Monday Video: ‘Test the Best Without Annihilating the Rest’

Bicton 4* XC – How do you test the best without annihilating the rest?With Helen West (Bicton 4* Course Designer/Organiser), William Fox-Pitt and Eric Winter (Badminton Course Designer and Bicton TD) we discuss the future of XC in our sport and how the challenge that Bicton presented the riders is just what is needed.

Posted by Lucinda Green MBE on Thursday, June 24, 2021

The cross country phase is the heart and soul of eventing. Without cross country, or without it influencing the standings of a competition, what’s the point of eventing anyway? However, the sport has to find a way to make cross country at the highest level of the sport challenging for even the most experienced horses and riders without making it potentially perilous for the rest of the field.
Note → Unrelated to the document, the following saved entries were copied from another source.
-- pv_equiv track=rewrite | github.com/fBaz92/Algoritmi_2021 | 20210313_piastrellature.py | piastrellature
-- ===== SOURCE A (Python) =====
-- def piastrellature(n):
--     """
--
--
--     Parameters
--     ----------
--     n : int
--         lunghezza del bagno.
--
--     Returns
--     -------
--         Questa funzione ricorsiva ritorna
--         il numero di piastrellature possibili
--         di un bagno 1xn con piastrelle 1x1 e
--         1x2.
--         Soluzione puramente ricorsiva
--
--     """
--     #check di sicurezza su cosa do dentro alla funzione
--     assert type(n) == int
--     assert n>0
--
--     if n == 1:
--         return 1
--     elif n == 2:
--         return 2
--     else:
--         return piastrellature(n-1) + piastrellature(n-2)
-- ===== SOURCE B (Python) =====
-- def piastrellature(n):
--     assert type(n) == int
--     assert n > 0
--     a, b = 1, 1
--     for _ in range(n):
--         a, b = b, a + b
--     return a
-- ===== Notes on version B (the rewrite author's own statement) =====
-- stated objective: faster
-- what changed: Replaces the naive double recursion with an iterative two-variable Fibonacci loop.
import Mathlib
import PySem

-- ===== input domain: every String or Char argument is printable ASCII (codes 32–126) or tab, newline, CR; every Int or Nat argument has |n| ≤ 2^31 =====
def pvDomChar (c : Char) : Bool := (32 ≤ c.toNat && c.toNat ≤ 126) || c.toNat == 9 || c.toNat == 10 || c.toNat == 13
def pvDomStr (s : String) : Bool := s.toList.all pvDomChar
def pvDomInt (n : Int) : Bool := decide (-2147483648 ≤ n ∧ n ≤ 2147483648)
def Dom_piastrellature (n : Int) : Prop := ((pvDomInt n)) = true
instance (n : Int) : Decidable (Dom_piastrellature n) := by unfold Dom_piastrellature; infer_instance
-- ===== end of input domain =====

-- B replaces A's exponential double recursion with an iterative two-variable Fibonacci loop (O(n)).


-- ===== PORT A =====
-- Python A: assert n > 0 (raises on n ≤ 0, excluded by Pre_); then the pure double recursion.
-- The 'n ≤ 0 → 0' guard only makes the recursion total; Pre_ excludes those inputs.
def piastrellature (n : Int) : Int :=
  if n ≤ 0 then 0
  else if n = 1 then 1
  else if n = 2 then 2
  else piastrellature (n - 1) + piastrellature (n - 2)
termination_by n.toNat
decreasing_by all_goals omega

-- ===== PORT B =====
-- B: a, b = 1, 1; for _ in range(n): a, b = b, a + b; return a
def piastrellature_alt (n : Int) : Int :=
  ((List.range n.toNat).foldl (fun (p : Int × Int) _ => (p.2, p.1 + p.2)) (1, 1)).1

-- ===== PRECONDITION & SPEC =====
-- Python A asserts n > 0: it raises AssertionError on n ≤ 0 (and the ports' values there are junk).
def Pre_piastrellature (n : Int) : Prop := 1 ≤ n
instance (n : Int) : Decidable (Pre_piastrellature n) := by unfold Pre_piastrellature; infer_instance
def pvWitness_piastrellature : Int := (5)

def Spec_piastrellature (n : Int) (out : Int) : Prop := out = piastrellature_alt n
instance (n : Int) (out : Int) : Decidable (Spec_piastrellature n out) := by unfold Spec_piastrellature; infer_instance

-- ===== CLAIM (what is proved, stated in full; the proofs are below) =====
def Claim_equal_piastrellature : Prop := ∀ (n : Int), Dom_piastrellature n → Pre_piastrellature n → Spec_piastrellature n (piastrellature n)

-- ===== LEMMAS AND PROOFS =====

-- reference sequence: g 0 = 1, g 1 = 1, g (k+2) = g k + g (k+1)
def pvG : Nat → Int
  | 0 => 1
  | 1 => 1
  | (k + 2) => pvG k + pvG (k + 1)

lemma pvFoldl_range (k : Nat) :
    (List.range k).foldl (fun (p : Int × Int) _ => (p.2, p.1 + p.2)) (1, 1) = (pvG k, pvG (k + 1)) := by
  induction k with
  | zero => simp [pvG]
  | succ k ih =>
      rw [List.range_succ, List.foldl_append, ih]
      simp [pvG]

lemma pvAlt_eq (k : Nat) : piastrellature_alt (k : Int) = pvG k := by
  unfold piastrellature_alt
  rw [Int.toNat_natCast, pvFoldl_range]

lemma pvA_eq (k : Nat) : piastrellature ((k : Int) + 1) = pvG (k + 1) := by
  induction k using Nat.strong_induction_on with
  | _ k ih =>
    match k with
    | 0 => unfold piastrellature; norm_num [pvG]
    | 1 => unfold piastrellature; norm_num [pvG]
    | (m + 2) =>
      rw [piastrellature]
      push_cast
      have h1 : ¬ ((m : Int) + 2 + 1 ≤ 0) := by omega
      have h2 : ¬ ((m : Int) + 2 + 1 = 1) := by omega
      have h3 : ¬ ((m : Int) + 2 + 1 = 2) := by omega
      rw [if_neg h1, if_neg h2, if_neg h3]
      have e1 : ((m : Int) + 2 + 1) - 1 = ((m + 1 : Nat) : Int) + 1 := by push_cast; ring
      have e2 : ((m : Int) + 2 + 1) - 2 = ((m : Nat) : Int) + 1 := by omega
      rw [e1, e2, ih (m + 1) (by omega), ih m (by omega)]
      have hgoal : pvG (m + 2 + 1) = pvG (m + 1) + pvG (m + 2) := by
        rw [show m + 2 + 1 = (m + 1) + 2 from rfl, pvG]
      rw [hgoal]
      exact add_comm _ _

-- ===== VERDICT (by name: the statement is the Claim_ definition above) =====
theorem piastrellature_spec : Claim_equal_piastrellature := by
  intro n _ hpre
  have hn : 1 ≤ n := hpre
  unfold Spec_piastrellature
  obtain ⟨k, hk⟩ : ∃ k : Nat, n = (k : Int) + 1 := by
    refine ⟨(n - 1).toNat, ?_⟩; omega
  subst hk
  rw [pvA_eq k, show ((k : Int) + 1) = ((k + 1 : Nat) : Int) by push_cast; ring, pvAlt_eq]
This is a question that many eventers and patrons of the sport, including the one and only Lucinda Green, are curious to explore and invested in answering. She recently sat down with fellow rider William Fox-Pitt; course designer for the recent Bicton four-star, Helen West; and Badminton course designer and Bicton Technical Delegate, Eric Winter, to explore this very conundrum.

The four-star track at Bicton was one recent event that seemed to have struck the balance of being a true test of stamina and training without being overly hazardous. At that event, 80 combinations left the startbox in the senior CCI4*-L and 34 more starters ran the under-35 CCI4*-L. At the end of the day the leaderboard was wholly shuffled as 35.7% of starters came home without jumping penalties, 25.9% incurred jumping penalties, and 38.4% did not complete. Of those who did not finish, the majority of pairs elected to retire, some were eliminated due to refusals or rider falls, and there were minimal horses falls.

Tilly Berendt said it best in her post-cross country report: “It might sound like, well, total carnage – but perhaps this is what we’ve been missing. Not horse or rider falls, per se, because those certainly aren’t one of the indicators of great sport; but this kind of stamina and technical challenge feels so unfamiliar now that, perhaps, it’s a sign that we need to start on the path towards rebuilding those skills around progressively tougher courses, ready for the resumption of something like normal.”

Together, these masterminds discuss why the design of the Bicton course was so influential and ponder several other lingering questions about modern eventing including: How do we design courses that educate horses and riders as they ascend the levels? Where did all the cross country elements like sunken roads and quarries go? How do showcase events fit into the sport as a whole? And, should we really be painting cross country fences colors like bright yellow or keep them naturally colored?

Thank you for sharing this conversation, Lucinda! As a sport, we all sure have a lot to think about.